TASK TO CARRY OUT:
Send back every record word for word, with nothing missing.

DATA FOR THE TASK:
-- pv_equiv track=rewrite | github.com/GrigoryM1A1/ASD-AGH-2022 | exam-time/dp/temple-offerings.py | lin_temple_offering
-- ===== SOURCE A (Python) =====
-- def lin_temple_offering(n, Heights):
--     # chcemy zrobic to samo ale zeby szybciej dostawac left i right
--     lefts = [-1 for _ in range(n)]
--     rights = [-1 for _ in range(n)]
--
--     lefts[0] = rights[-1] = 1
--
--     for i in range(1, n):
--         if Heights[i-1] < Heights[i]:
--             lefts[i] = lefts[i-1] + 1
--         else:
--             lefts[i] = 1
--
--     for i in range(n-2, -1, -1):
--         if Heights[i+1] < Heights[i]:
--             rights[i] = rights[i+1] + 1
--         else:
--             rights[i] = 1
--
--     sum_ = 0
--     for i in range(n):
--         sum_ += max(lefts[i], rights[i])
--     return sum_
-- ===== SOURCE B (Python) =====
-- def lin_temple_offering(n, Heights):
--     # O(1)-space single-pass slope counting ("candy" algorithm) instead of
--     # building lefts/rights arrays.
--     total = 1
--     up = down = peak = 0
--     for i in range(1, n):
--         if Heights[i - 1] < Heights[i]:
--             up += 1
--             down = 0
--             peak = up
--             total += 1 + up
--         elif Heights[i - 1] == Heights[i]:
--             up = down = peak = 0
--             total += 1
--         else:
--             up = 0
--             down += 1
--             total += 1 + down - (1 if peak >= down else 0)
--     return total
-- ===== Notes on version B (the rewrite author's own statement) =====
-- stated objective: alternative
-- what changed: Replaces A's three passes over two O(n) auxiliary arrays (forward lefts pass, backward rights pass, then a summing pass) by the classic single-pass O(1)-space slope-counting ('candy') loop maintaining up/down/peak counters and a running total.
import Mathlib
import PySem

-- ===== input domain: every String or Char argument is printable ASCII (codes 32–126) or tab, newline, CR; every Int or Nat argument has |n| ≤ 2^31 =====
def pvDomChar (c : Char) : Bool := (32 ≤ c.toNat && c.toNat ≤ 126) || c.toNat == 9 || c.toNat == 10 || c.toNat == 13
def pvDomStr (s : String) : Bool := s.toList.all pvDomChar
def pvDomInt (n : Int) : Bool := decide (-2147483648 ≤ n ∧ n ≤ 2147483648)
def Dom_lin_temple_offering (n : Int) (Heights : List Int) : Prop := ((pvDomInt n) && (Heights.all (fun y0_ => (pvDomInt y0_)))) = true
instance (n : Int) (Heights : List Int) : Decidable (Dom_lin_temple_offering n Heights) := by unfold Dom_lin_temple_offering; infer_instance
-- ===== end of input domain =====
-- pv_equiv track=rewrite | github.com/UniHD-CEG/CUDAsap | conditionAnalyzer/parse_utils.py | split_equation
-- ===== SOURCE A (Python) =====
-- def find_parens(s):
--     """Find matching parentheses in a string s.
--
--     Token from https://stackoverflow.com/questions/29991917/indices-of-matching-parentheses-in-python
--
--     :param s: string to examine
--     :return: dictionary where {key: value} = {position_left_parenthesis: position_right_parenthesis}
--     """
--     toret = {}  # type: Dict[int, int]
--     pstack = []
--
--     for i, c in enumerate(s):
--         if c == '(':
--             pstack.append(i)
--         elif c == ')':
--             if len(pstack) == 0:
--                 raise IndexError("No matching closing parens at: " + str(i))
--             toret[pstack.pop()] = i
--
--     if len(pstack) > 0:
--         raise IndexError("No matching opening parens at: " + str(pstack.pop()))
--
--     return toret
--
-- def find_bin_op_begin(cond, paren_pos, bin_op):
--     """Find the beginning index in the string cond containing a binary operator."""
--     assert isinstance(cond, str)
--     assert isinstance(bin_op, str)
--     pos = cond.find(bin_op)
--     op_begin = []
--     while pos != -1:
--         key_max = 0
--         for key in paren_pos:
--             if key < pos and key > key_max and paren_pos[key] > pos:
--                 key_max = key
--         op_begin.append(key_max)
--         pos = cond.find(bin_op, pos + 2)
--
--     return op_begin
--
-- def find_eq_begin(eq, parens_pos, is_equal):
--     """Find the beginning indices of all (negated) equations in eq
--
--     :param eq: input string
--     :param parens_pos: dictionary of the positions of matching parentheses in eq
--     :param is_equal: boolean to switch between equation and negated equation
--     :return: list of start indices
--     """
--     cmp = "==" if is_equal else "~="
--     return find_bin_op_begin(eq, parens_pos, cmp)
--
-- def split_equation(eq, is_equal):
--     """Split string if it is an equation and convert it into a sympifiable expression.
--
--     :param eq: input string
--     :param is_equal: boolean to switch between equation and negated equation
--     :return: string eq with Eq(lhs, rhs) replacing equations if eq is an equation; else eq
--     """
--     paren_pos = find_parens(eq)
--     eq_begin_list = find_eq_begin(eq, paren_pos, is_equal)
--     split_cmp = " == " if is_equal else " ~= "
--     sym_func = "Eq" if is_equal else "Ne"
--
--     eq_dict = {}
--     for begin in eq_begin_list:
--         end = paren_pos[begin]
--         sub_eq = eq[begin:end+1]
--         split_eq = sub_eq.split(split_cmp)
--         eq_dict[sub_eq] = sym_func+split_eq[0]+","+split_eq[1]
--
--     for key in eq_dict:
--         eq = eq.replace(key, eq_dict[key])
--
--     return eq
-- ===== SOURCE B (Python) =====
-- def split_equation(eq, is_equal):
--     """Split string if it is an equation and convert it into a sympifiable expression.
--
--     One left-to-right stack pass records, for every ==/~= occurrence, the
--     innermost enclosing '(' (the current stack top), instead of re-scanning
--     the whole parenthesis map for each occurrence.
--     """
--     cmp, sep, sym = ("==", " == ", "Eq") if is_equal else ("~=", " ~= ", "Ne")
--     match = {}
--     stack = []
--     occs = []
--     for i, c in enumerate(eq):
--         if c == '(':
--             stack.append(i)
--         elif c == ')':
--             match[stack.pop()] = i
--         if eq.startswith(cmp, i):
--             occs.append(stack[-1] if stack else None)
--     repl = {}
--     for begin in occs:
--         if begin is None:
--             continue
--         end = match[begin]
--         sub = eq[begin:end + 1]
--         parts = sub.split(sep)
--         if len(parts) < 2:
--             continue
--         repl[sub] = sym + parts[0] + "," + parts[1]
--     for key, val in repl.items():
--         eq = eq.replace(key, val)
--     return eq
-- ===== Notes on version B (the rewrite author's own statement) =====
-- stated objective: alternative
-- what changed: B makes a single stack pass over the string that records for every ==/~= occurrence its innermost enclosing '(' (the current stack top) in O(1), replacing A's per-occurrence linear scan over the whole parenthesis dictionary and A's repeated str.find loop by one traversal.
-- outside the precondition, e.g. on split_equation('(a == b) == c', True): A returns 'Eq(a,b) == c', B returns 'Eq(a,b) == c'; on split_equation('(x == y ==z)', True): A returns 'Eq(x,y ==z)', B returns 'Eq(x,y ==z)'
import Mathlib
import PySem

SOLUTION TO THIS EXERCISE:
-- pv_equiv track=rewrite | github.com/GrigoryM1A1/ASD-AGH-2022 | exam-time/dp/temple-offerings.py | lin_temple_offering
-- ===== SOURCE A (Python) =====
-- def lin_temple_offering(n, Heights):
--     # chcemy zrobic to samo ale zeby szybciej dostawac left i right
--     lefts = [-1 for _ in range(n)]
--     rights = [-1 for _ in range(n)]
--
--     lefts[0] = rights[-1] = 1
--
--     for i in range(1, n):
--         if Heights[i-1] < Heights[i]:
--             lefts[i] = lefts[i-1] + 1
--         else:
--             lefts[i] = 1
--
--     for i in range(n-2, -1, -1):
--         if Heights[i+1] < Heights[i]:
--             rights[i] = rights[i+1] + 1
--         else:
--             rights[i] = 1
--
--     sum_ = 0
--     for i in range(n):
--         sum_ += max(lefts[i], rights[i])
--     return sum_
-- ===== SOURCE B (Python) =====
-- def lin_temple_offering(n, Heights):
--     # O(1)-space single-pass slope counting ("candy" algorithm) instead of
--     # building lefts/rights arrays.
--     total = 1
--     up = down = peak = 0
--     for i in range(1, n):
--         if Heights[i - 1] < Heights[i]:
--             up += 1
--             down = 0
--             peak = up
--             total += 1 + up
--         elif Heights[i - 1] == Heights[i]:
--             up = down = peak = 0
--             total += 1
--         else:
--             up = 0
--             down += 1
--             total += 1 + down - (1 if peak >= down else 0)
--     return total
-- ===== Notes on version B (the rewrite author's own statement) =====
-- stated objective: alternative
-- what changed: Replaces A's three passes over two O(n) auxiliary arrays (forward lefts pass, backward rights pass, then a summing pass) by the classic single-pass O(1)-space slope-counting ('candy') loop maintaining up/down/peak counters and a running total.
import Mathlib
import PySem

-- ===== input domain: every String or Char argument is printable ASCII (codes 32–126) or tab, newline, CR; every Int or Nat argument has |n| ≤ 2^31 =====
def pvDomChar (c : Char) : Bool := (32 ≤ c.toNat && c.toNat ≤ 126) || c.toNat == 9 || c.toNat == 10 || c.toNat == 13
def pvDomStr (s : String) : Bool := s.toList.all pvDomChar
def pvDomInt (n : Int) : Bool := decide (-2147483648 ≤ n ∧ n ≤ 2147483648)
def Dom_lin_temple_offering (n : Int) (Heights : List Int) : Prop := ((pvDomInt n) && (Heights.all (fun y0_ => (pvDomInt y0_)))) = true
instance (n : Int) (Heights : List Int) : Decidable (Dom_lin_temple_offering n Heights) := by unfold Dom_lin_temple_offering; infer_instance
-- ===== end of input domain =====
-- pv_equiv track=rewrite | github.com/UniHD-CEG/CUDAsap | conditionAnalyzer/parse_utils.py | split_equation
-- ===== SOURCE A (Python) =====
-- def find_parens(s):
--     """Find matching parentheses in a string s.
--
--     Token from https://stackoverflow.com/questions/29991917/indices-of-matching-parentheses-in-python
--
--     :param s: string to examine
--     :return: dictionary where {key: value} = {position_left_parenthesis: position_right_parenthesis}
--     """
--     toret = {}  # type: Dict[int, int]
--     pstack = []
--
--     for i, c in enumerate(s):
--         if c == '(':
--             pstack.append(i)
--         elif c == ')':
--             if len(pstack) == 0:
--                 raise IndexError("No matching closing parens at: " + str(i))
--             toret[pstack.pop()] = i
--
--     if len(pstack) > 0:
--         raise IndexError("No matching opening parens at: " + str(pstack.pop()))
--
--     return toret
--
-- def find_bin_op_begin(cond, paren_pos, bin_op):
--     """Find the beginning index in the string cond containing a binary operator."""
--     assert isinstance(cond, str)
--     assert isinstance(bin_op, str)
--     pos = cond.find(bin_op)
--     op_begin = []
--     while pos != -1:
--         key_max = 0
--         for key in paren_pos:
--             if key < pos and key > key_max and paren_pos[key] > pos:
--                 key_max = key
--         op_begin.append(key_max)
--         pos = cond.find(bin_op, pos + 2)
--
--     return op_begin
--
-- def find_eq_begin(eq, parens_pos, is_equal):
--     """Find the beginning indices of all (negated) equations in eq
--
--     :param eq: input string
--     :param parens_pos: dictionary of the positions of matching parentheses in eq
--     :param is_equal: boolean to switch between equation and negated equation
--     :return: list of start indices
--     """
--     cmp = "==" if is_equal else "~="
--     return find_bin_op_begin(eq, parens_pos, cmp)
--
-- def split_equation(eq, is_equal):
--     """Split string if it is an equation and convert it into a sympifiable expression.
--
--     :param eq: input string
--     :param is_equal: boolean to switch between equation and negated equation
--     :return: string eq with Eq(lhs, rhs) replacing equations if eq is an equation; else eq
--     """
--     paren_pos = find_parens(eq)
--     eq_begin_list = find_eq_begin(eq, paren_pos, is_equal)
--     split_cmp = " == " if is_equal else " ~= "
--     sym_func = "Eq" if is_equal else "Ne"
--
--     eq_dict = {}
--     for begin in eq_begin_list:
--         end = paren_pos[begin]
--         sub_eq = eq[begin:end+1]
--         split_eq = sub_eq.split(split_cmp)
--         eq_dict[sub_eq] = sym_func+split_eq[0]+","+split_eq[1]
--
--     for key in eq_dict:
--         eq = eq.replace(key, eq_dict[key])
--
--     return eq
-- ===== SOURCE B (Python) =====
-- def split_equation(eq, is_equal):
--     """Split string if it is an equation and convert it into a sympifiable expression.
--
--     One left-to-right stack pass records, for every ==/~= occurrence, the
--     innermost enclosing '(' (the current stack top), instead of re-scanning
--     the whole parenthesis map for each occurrence.
--     """
--     cmp, sep, sym = ("==", " == ", "Eq") if is_equal else ("~=", " ~= ", "Ne")
--     match = {}
--     stack = []
--     occs = []
--     for i, c in enumerate(eq):
--         if c == '(':
--             stack.append(i)
--         elif c == ')':
--             match[stack.pop()] = i
--         if eq.startswith(cmp, i):
--             occs.append(stack[-1] if stack else None)
--     repl = {}
--     for begin in occs:
--         if begin is None:
--             continue
--         end = match[begin]
--         sub = eq[begin:end + 1]
--         parts = sub.split(sep)
--         if len(parts) < 2:
--             continue
--         repl[sub] = sym + parts[0] + "," + parts[1]
--     for key, val in repl.items():
--         eq = eq.replace(key, val)
--     return eq
-- ===== Notes on version B (the rewrite author's own statement) =====
-- stated objective: alternative
-- what changed: B makes a single stack pass over the string that records for every ==/~= occurrence its innermost enclosing '(' (the current stack top) in O(1), replacing A's per-occurrence linear scan over the whole parenthesis dictionary and A's repeated str.find loop by one traversal.
-- outside the precondition, e.g. on split_equation('(a == b) == c', True): A returns 'Eq(a,b) == c', B returns 'Eq(a,b) == c'; on split_equation('(x == y ==z)', True): A returns 'Eq(x,y ==z)', B returns 'Eq(x,y ==z)'
import Mathlib
import PySem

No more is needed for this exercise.